Image credit: Pixabay

By Miranda Wilson

(Adapted from a speech given at the DSU Cello Festival, St. George, Utah on September 18, 2021.)

The privilege of coming together with other people to make and listen to music is something I’ll never take for granted again.

I’ve always thought one of the nicest things about our profession is its ability to bring people together.

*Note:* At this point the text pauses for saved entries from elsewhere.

-- pv_equiv track=rewrite | github.com/jonswain/sudsolve | solver.py | check_only_possible_location
-- ===== SOURCE A (Python) =====
-- import itertools
--
-- def check_only_possible_location(
--     key: tuple[int, int], value: int, unknowns: dict
-- ) -> bool:
--     """Check if a cell is the only possible location for a value."""
--     row = [x[1] for x in unknowns.items() if x[0][0] == key[0] and x[0] != key]
--     column = [x[1] for x in unknowns.items() if x[0][1] == key[1] and x[0] != key]
--     square = [
--         unknowns.get((key[0] // 3 * 3 + i, key[1] // 3 * 3 + j), [])
--         for i in range(3)
--         for j in range(3)
--         if (key[0] // 3 * 3 + i, key[1] // 3 * 3 + j) != key
--     ]
--     flattened_row = set(itertools.chain(*row))
--     flattened_column = set(itertools.chain(*column))
--     flattened_square = set(itertools.chain(*square))
--     return (
--         value not in flattened_row
--         or value not in flattened_column
--         or value not in flattened_square
--     )
-- ===== SOURCE B (Python) =====
-- def check_only_possible_location(
--     key: tuple[int, int], value: int, unknowns: dict
-- ) -> bool:
--     """Check if a cell is the only possible location for a value."""
--     found_in_row = found_in_col = found_in_square = False
--     for k, v in unknowns.items():
--         if k == key or value not in v:
--             continue
--         if k[0] == key[0]:
--             found_in_row = True
--         if k[1] == key[1]:
--             found_in_col = True
--         if k[0] // 3 == key[0] // 3 and k[1] // 3 == key[1] // 3:
--             found_in_square = True
--     return not found_in_row or not found_in_col or not found_in_square
-- ===== Notes on version B (the rewrite author's own statement) =====
-- stated objective: simpler
-- what changed: A builds three comprehension lists (row, column, and a 9-cell block via dict.get) and three flattened sets before testing membership; B makes a single pass over unknowns.items() maintaining three boolean flags (row/column/block hit) and builds no intermediate lists or sets. Pre_ requires distinct (row,col) keys in the association list, since unknowns is a Python dict whose keys are unique and duplicate-key lists correspond to no Python input.
import Mathlib
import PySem

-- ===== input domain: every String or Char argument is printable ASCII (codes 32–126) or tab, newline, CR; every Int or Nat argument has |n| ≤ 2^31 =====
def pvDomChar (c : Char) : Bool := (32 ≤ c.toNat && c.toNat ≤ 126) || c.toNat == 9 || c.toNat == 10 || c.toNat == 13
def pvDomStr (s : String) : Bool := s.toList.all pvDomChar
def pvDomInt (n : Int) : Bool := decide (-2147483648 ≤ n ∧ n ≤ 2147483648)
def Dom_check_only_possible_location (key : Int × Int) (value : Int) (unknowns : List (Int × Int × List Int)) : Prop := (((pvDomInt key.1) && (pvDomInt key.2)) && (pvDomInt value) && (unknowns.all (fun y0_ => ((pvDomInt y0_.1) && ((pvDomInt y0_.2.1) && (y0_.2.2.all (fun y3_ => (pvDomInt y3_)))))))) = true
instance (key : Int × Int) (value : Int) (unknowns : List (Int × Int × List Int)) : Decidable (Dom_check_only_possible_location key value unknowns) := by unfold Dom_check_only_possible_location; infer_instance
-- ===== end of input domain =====

-- B replaces A's three list-building comprehensions + three flattened sets by ONE pass over the
-- items with three boolean flags (objective: simpler / constant-factor cheaper; no sets built).

-- ===== PORT A =====
-- unknowns.get(cell, []): first entry whose (row, col) equals cell, else [] (exact for a Python
-- dict, whose keys are unique — Pre_ below requires exactly that of the association list).
def pyGetCell (unknowns : List (Int × Int × List Int)) (cell : Int × Int) : List Int :=
  match unknowns with
  | [] => []
  | x :: rest => if (x.1, x.2.1) = cell then x.2.2 else pyGetCell rest cell

def check_only_possible_location (key : Int × Int) (value : Int) (unknowns : List (Int × Int × List Int)) : Bool :=
  let row := (unknowns.filter (fun x => decide (x.1 = key.1) && decide ((x.1, x.2.1) ≠ key))).map (fun x => x.2.2)
  let column := (unknowns.filter (fun x => decide (x.2.1 = key.2) && decide ((x.1, x.2.1) ≠ key))).map (fun x => x.2.2)
  let square := (PySem.List.pyRange 0 3 1).flatMap (fun i =>
    ((PySem.List.pyRange 0 3 1).filter (fun j =>
        decide ((PySem.Int.floordiv key.1 3 * 3 + i, PySem.Int.floordiv key.2 3 * 3 + j) ≠ key))).map
      (fun j => pyGetCell unknowns (PySem.Int.floordiv key.1 3 * 3 + i, PySem.Int.floordiv key.2 3 * 3 + j)))
  let flattened_row := PySem.Set.ofList row.flatten
  let flattened_column := PySem.Set.ofList column.flatten
  let flattened_square := PySem.Set.ofList square.flatten
  !(PySem.Set.contains flattened_row value) || !(PySem.Set.contains flattened_column value) || !(PySem.Set.contains flattened_square value)

-- ===== PORT B =====
def check_only_possible_location_alt (key : Int × Int) (value : Int) (unknowns : List (Int × Int × List Int)) : Bool :=
  let st := unknowns.foldl (fun (st : Bool × Bool × Bool) x =>
    if (x.1, x.2.1) = key ∨ value ∉ x.2.2 then st
    else
      (st.1 || decide (x.1 = key.1),
       st.2.1 || decide (x.2.1 = key.2),
       st.2.2 || decide (PySem.Int.floordiv x.1 3 = PySem.Int.floordiv key.1 3 ∧
                         PySem.Int.floordiv x.2.1 3 = PySem.Int.floordiv key.2 3)))
    (false, false, false)
  !st.1 || !st.2.1 || !st.2.2

-- ===== PRECONDITION & SPEC =====
-- Pre_ requires the (row, col) keys of the association list to be pairwise distinct: unknowns is a
-- Python dict, whose keys are unique, so duplicate-key lists correspond to no Python input at all.
def Pre_check_only_possible_location (key : Int × Int) (value : Int) (unknowns : List (Int × Int × List Int)) : Prop :=
  (unknowns.map (fun x => (x.1, x.2.1))).Nodup
instance (key : Int × Int) (value : Int) (unknowns : List (Int × Int × List Int)) : Decidable (Pre_check_only_possible_location key value unknowns) := by unfold Pre_check_only_possible_location; infer_instance
def pvWitness_check_only_possible_location : (Int × Int) × Int × (List (Int × Int × List Int)) :=
  ((0, 0), 5, [(0, 1, [5, 3]), (1, 0, [5]), (1, 1, [5, 2])])

def Spec_check_only_possible_location (key : Int × Int) (value : Int) (unknowns : List (Int × Int × List Int)) (out : Bool) : Prop := out = check_only_possible_location_alt key value unknowns
instance (key : Int × Int) (value : Int) (unknowns : List (Int × Int × List Int)) (out : Bool) : Decidable (Spec_check_only_possible_location key value unknowns out) := by unfold Spec_check_only_possible_location; infer_instance

-- ===== CLAIM (what is proved, stated in full; the proofs are below) =====
def Claim_equal_check_only_possible_location : Prop := ∀ (key : Int × Int) (value : Int) (unknowns : List (Int × Int × List Int)), Dom_check_only_possible_location key value unknowns → Pre_check_only_possible_location key value unknowns → Spec_check_only_possible_location key value unknowns (check_only_possible_location key value unknowns)

-- ===== LEMMAS AND PROOFS =====

-- B's three flag predicates, one per constraint group.
def pvQ1 (key : Int × Int) (value : Int) (x : Int × Int × List Int) : Bool :=
  decide (¬((x.1, x.2.1) = key ∨ value ∉ x.2.2)) && decide (x.1 = key.1)
def pvQ2 (key : Int × Int) (value : Int) (x : Int × Int × List Int) : Bool :=
  decide (¬((x.1, x.2.1) = key ∨ value ∉ x.2.2)) && decide (x.2.1 = key.2)
def pvQ3 (key : Int × Int) (value : Int) (x : Int × Int × List Int) : Bool :=
  decide (¬((x.1, x.2.1) = key ∨ value ∉ x.2.2)) &&
  decide (PySem.Int.floordiv x.1 3 = PySem.Int.floordiv key.1 3 ∧
          PySem.Int.floordiv x.2.1 3 = PySem.Int.floordiv key.2 3)

lemma foldl_flags (key : Int × Int) (value : Int) (l : List (Int × Int × List Int))
    (a b c : Bool) :
    l.foldl (fun (st : Bool × Bool × Bool) x =>
      if (x.1, x.2.1) = key ∨ value ∉ x.2.2 then st
      else
        (st.1 || decide (x.1 = key.1),
         st.2.1 || decide (x.2.1 = key.2),
         st.2.2 || decide (PySem.Int.floordiv x.1 3 = PySem.Int.floordiv key.1 3 ∧
                           PySem.Int.floordiv x.2.1 3 = PySem.Int.floordiv key.2 3))) (a, b, c)
    = (a || l.any (pvQ1 key value), b || l.any (pvQ2 key value), c || l.any (pvQ3 key value)) := by
  induction l generalizing a b c with
  | nil => simp
  | cons x rest ih =>
    rw [List.foldl_cons]
    by_cases h : (x.1, x.2.1) = key ∨ value ∉ x.2.2
    · rw [if_pos h, ih, List.any_cons, List.any_cons, List.any_cons]
      simp [pvQ1, pvQ2, pvQ3, h]
    · rw [if_neg h, ih, List.any_cons, List.any_cons, List.any_cons]
      simp [pvQ1, pvQ2, pvQ3, h, Bool.or_assoc]

lemma mem_pyGetCell (unknowns : List (Int × Int × List Int)) (cell : Int × Int) (value : Int)
    (hnd : (unknowns.map (fun x => (x.1, x.2.1))).Nodup) :
    value ∈ pyGetCell unknowns cell ↔ ∃ x ∈ unknowns, (x.1, x.2.1) = cell ∧ value ∈ x.2.2 := by
  induction unknowns with
  | nil => simp [pyGetCell]
  | cons x rest ih =>
    simp only [List.map_cons, List.nodup_cons] at hnd
    by_cases h : (x.1, x.2.1) = cell
    · simp only [pyGetCell, h, if_true]
      constructor
      · intro hv; exact ⟨x, List.mem_cons_self, h, hv⟩
      · rintro ⟨y, hy, hkey, hv⟩
        rcases List.mem_cons.mp hy with rfl | hy'
        · exact hv
        · have hmem : (x.1, x.2.1) ∈ rest.map (fun z => (z.1, z.2.1)) := by
            rw [h, ← hkey]; exact List.mem_map_of_mem hy'
          exact absurd hmem hnd.1
    · simp only [pyGetCell, h, if_false]
      rw [ih hnd.2]
      constructor
      · rintro ⟨y, hy, hkey, hv⟩; exact ⟨y, List.mem_cons_of_mem _ hy, hkey, hv⟩
      · rintro ⟨y, hy, hkey, hv⟩
        rcases List.mem_cons.mp hy with rfl | hy'
        · exact absurd hkey h
        · exact ⟨y, hy', hkey, hv⟩

lemma fd3 (a b : Int) :
    PySem.Int.floordiv a 3 = PySem.Int.floordiv b 3 ↔
      (a = PySem.Int.floordiv b 3 * 3 + 0 ∨ a = PySem.Int.floordiv b 3 * 3 + 1 ∨
       a = PySem.Int.floordiv b 3 * 3 + 2) := by
  rw [PySem.Int.floordiv_eq_ediv_of_pos (a := a) (by norm_num),
      PySem.Int.floordiv_eq_ediv_of_pos (a := b) (by norm_num)]
  omega

lemma pyRange03 : PySem.List.pyRange 0 3 1 = [0, 1, 2] := by decide

-- square-side characterisation: membership in A's flattened square list = B's q3 scan
lemma square_iff (key : Int × Int) (value : Int) (unknowns : List (Int × Int × List Int))
    (hnd : (unknowns.map (fun x => (x.1, x.2.1))).Nodup) :
    (value ∈ ((PySem.List.pyRange 0 3 1).flatMap (fun i =>
      ((PySem.List.pyRange 0 3 1).filter (fun j =>
          decide ((PySem.Int.floordiv key.1 3 * 3 + i, PySem.Int.floordiv key.2 3 * 3 + j) ≠ key))).map
        (fun j => pyGetCell unknowns (PySem.Int.floordiv key.1 3 * 3 + i, PySem.Int.floordiv key.2 3 * 3 + j)))).flatten)
    ↔ unknowns.any (pvQ3 key value) = true := by
  rw [pyRange03]
  simp only [List.any_eq_true, pvQ3, Bool.and_eq_true, decide_eq_true_eq, not_or, not_not,
    List.mem_flatten, List.mem_flatMap, List.mem_map, List.mem_filter]
  constructor
  · rintro ⟨L, ⟨i, hi, j, ⟨hj, hne⟩, rfl⟩, hv⟩
    rw [mem_pyGetCell _ _ _ hnd] at hv
    obtain ⟨x, hx, hkey, hval⟩ := hv
    have h1 : x.1 = PySem.Int.floordiv key.1 3 * 3 + i := congrArg Prod.fst hkey
    have h2 : x.2.1 = PySem.Int.floordiv key.2 3 * 3 + j := congrArg Prod.snd hkey
    have hi' : i = 0 ∨ i = 1 ∨ i = 2 := by simpa using hi
    have hj' : j = 0 ∨ j = 1 ∨ j = 2 := by simpa using hj
    refine ⟨x, hx, ⟨⟨fun hk => hne (by rw [← hkey, hk]), hval⟩, ?_, ?_⟩⟩
    · rw [fd3]
      rcases hi' with rfl | rfl | rfl
      · exact Or.inl h1
      · exact Or.inr (Or.inl h1)
      · exact Or.inr (Or.inr h1)
    · rw [fd3]
      rcases hj' with rfl | rfl | rfl
      · exact Or.inl h2
      · exact Or.inr (Or.inl h2)
      · exact Or.inr (Or.inr h2)
  · rintro ⟨x, hx, ⟨hxk, hval⟩, hb1, hb2⟩
    rw [fd3] at hb1 hb2
    have hi : ∃ i, (i = (0:Int) ∨ i = 1 ∨ i = 2) ∧ x.1 = PySem.Int.floordiv key.1 3 * 3 + i := by
      rcases hb1 with h | h | h
      · exact ⟨0, Or.inl rfl, h⟩
      · exact ⟨1, Or.inr (Or.inl rfl), h⟩
      · exact ⟨2, Or.inr (Or.inr rfl), h⟩
    have hj : ∃ j, (j = (0:Int) ∨ j = 1 ∨ j = 2) ∧ x.2.1 = PySem.Int.floordiv key.2 3 * 3 + j := by
      rcases hb2 with h | h | h
      · exact ⟨0, Or.inl rfl, h⟩
      · exact ⟨1, Or.inr (Or.inl rfl), h⟩
      · exact ⟨2, Or.inr (Or.inr rfl), h⟩
    obtain ⟨i, hi3, hx1⟩ := hi
    obtain ⟨j, hj3, hx2⟩ := hj
    refine ⟨pyGetCell unknowns (PySem.Int.floordiv key.1 3 * 3 + i, PySem.Int.floordiv key.2 3 * 3 + j),
      ⟨i, by rcases hi3 with rfl | rfl | rfl <;> simp, j,
        ⟨by rcases hj3 with rfl | rfl | rfl <;> simp, ?_⟩, rfl⟩, ?_⟩
    · intro hcell
      exact hxk (by rw [← hcell, ← hx1, ← hx2])
    · rw [mem_pyGetCell _ _ _ hnd]
      exact ⟨x, hx, by rw [← hx1, ← hx2], hval⟩

lemma rowcol_iff (key : Int × Int) (value : Int) (unknowns : List (Int × Int × List Int))
    (p : Int × Int × List Int → Bool) :
    (value ∈ ((unknowns.filter (fun x => p x && decide ((x.1, x.2.1) ≠ key))).map (fun x => x.2.2)).flatten)
    ↔ unknowns.any (fun x => decide (¬((x.1, x.2.1) = key ∨ value ∉ x.2.2)) && p x) = true := by
  simp only [List.mem_flatten, List.mem_map, List.mem_filter, List.any_eq_true,
    Bool.and_eq_true, decide_eq_true_eq, not_or, not_not]
  constructor
  · rintro ⟨L, ⟨x, ⟨hx, hp, hne⟩, rfl⟩, hv⟩
    exact ⟨x, hx, ⟨hne, hv⟩, hp⟩
  · rintro ⟨x, hx, ⟨hne, hv⟩, hp⟩
    exact ⟨x.2.2, ⟨x, ⟨hx, hp, hne⟩, rfl⟩, hv⟩

-- ===== VERDICT (by name: the statement is the Claim_ definition above) =====
theorem check_only_possible_location_spec : Claim_equal_check_only_possible_location := by
  intro key value unknowns _hdom hpre
  unfold Spec_check_only_possible_location
  simp only [check_only_possible_location, check_only_possible_location_alt, foldl_flags,
    Bool.false_or]
  have h1 : PySem.Set.contains (PySem.Set.ofList
      ((unknowns.filter (fun x => decide (x.1 = key.1) && decide ((x.1, x.2.1) ≠ key))).map
        (fun x => x.2.2)).flatten) value = unknowns.any (pvQ1 key value) := by
    rw [Bool.eq_iff_iff, PySem.Set.contains_iff, PySem.Set.mem_ofList]
    exact rowcol_iff key value unknowns _
  have h2 : PySem.Set.contains (PySem.Set.ofList
      ((unknowns.filter (fun x => decide (x.2.1 = key.2) && decide ((x.1, x.2.1) ≠ key))).map
        (fun x => x.2.2)).flatten) value = unknowns.any (pvQ2 key value) := by
    rw [Bool.eq_iff_iff, PySem.Set.contains_iff, PySem.Set.mem_ofList]
    exact rowcol_iff key value unknowns _
  have h3 : PySem.Set.contains (PySem.Set.ofList
      ((PySem.List.pyRange 0 3 1).flatMap (fun i =>
        ((PySem.List.pyRange 0 3 1).filter (fun j =>
            decide ((PySem.Int.floordiv key.1 3 * 3 + i, PySem.Int.floordiv key.2 3 * 3 + j) ≠ key))).map
          (fun j => pyGetCell unknowns (PySem.Int.floordiv key.1 3 * 3 + i,
            PySem.Int.floordiv key.2 3 * 3 + j)))).flatten) value
      = unknowns.any (pvQ3 key value) := by
    rw [Bool.eq_iff_iff, PySem.Set.contains_iff, PySem.Set.mem_ofList]
    exact square_iff key value unknowns hpre
  rw [h1, h2, h3]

When the pandemic took that away from us, it felt like the punch line of a really bad riddle. “If a cellist only plays the cello at home in their room, does it make a sound?”

It seemed particularly cruel to have our concerts taken away in 2020, which was to have been a Beethoven year. I’d been looking forward to several concerts of Beethoven cello sonatas and chamber music. All my life I’d had concerts to prepare for, and now I felt unmoored. Who am I, if I’m not playing concerts?

Locked in our houses, many cellists decided to use the time to take a deep dive into Johann Sebastian Bach’s Six Cello Suites. I didn’t want to do this because — shameless plug — I had just written a memoir about them (The Well-Tempered Cello, to be published in October 2021) and had spent the past several years playing them a lot.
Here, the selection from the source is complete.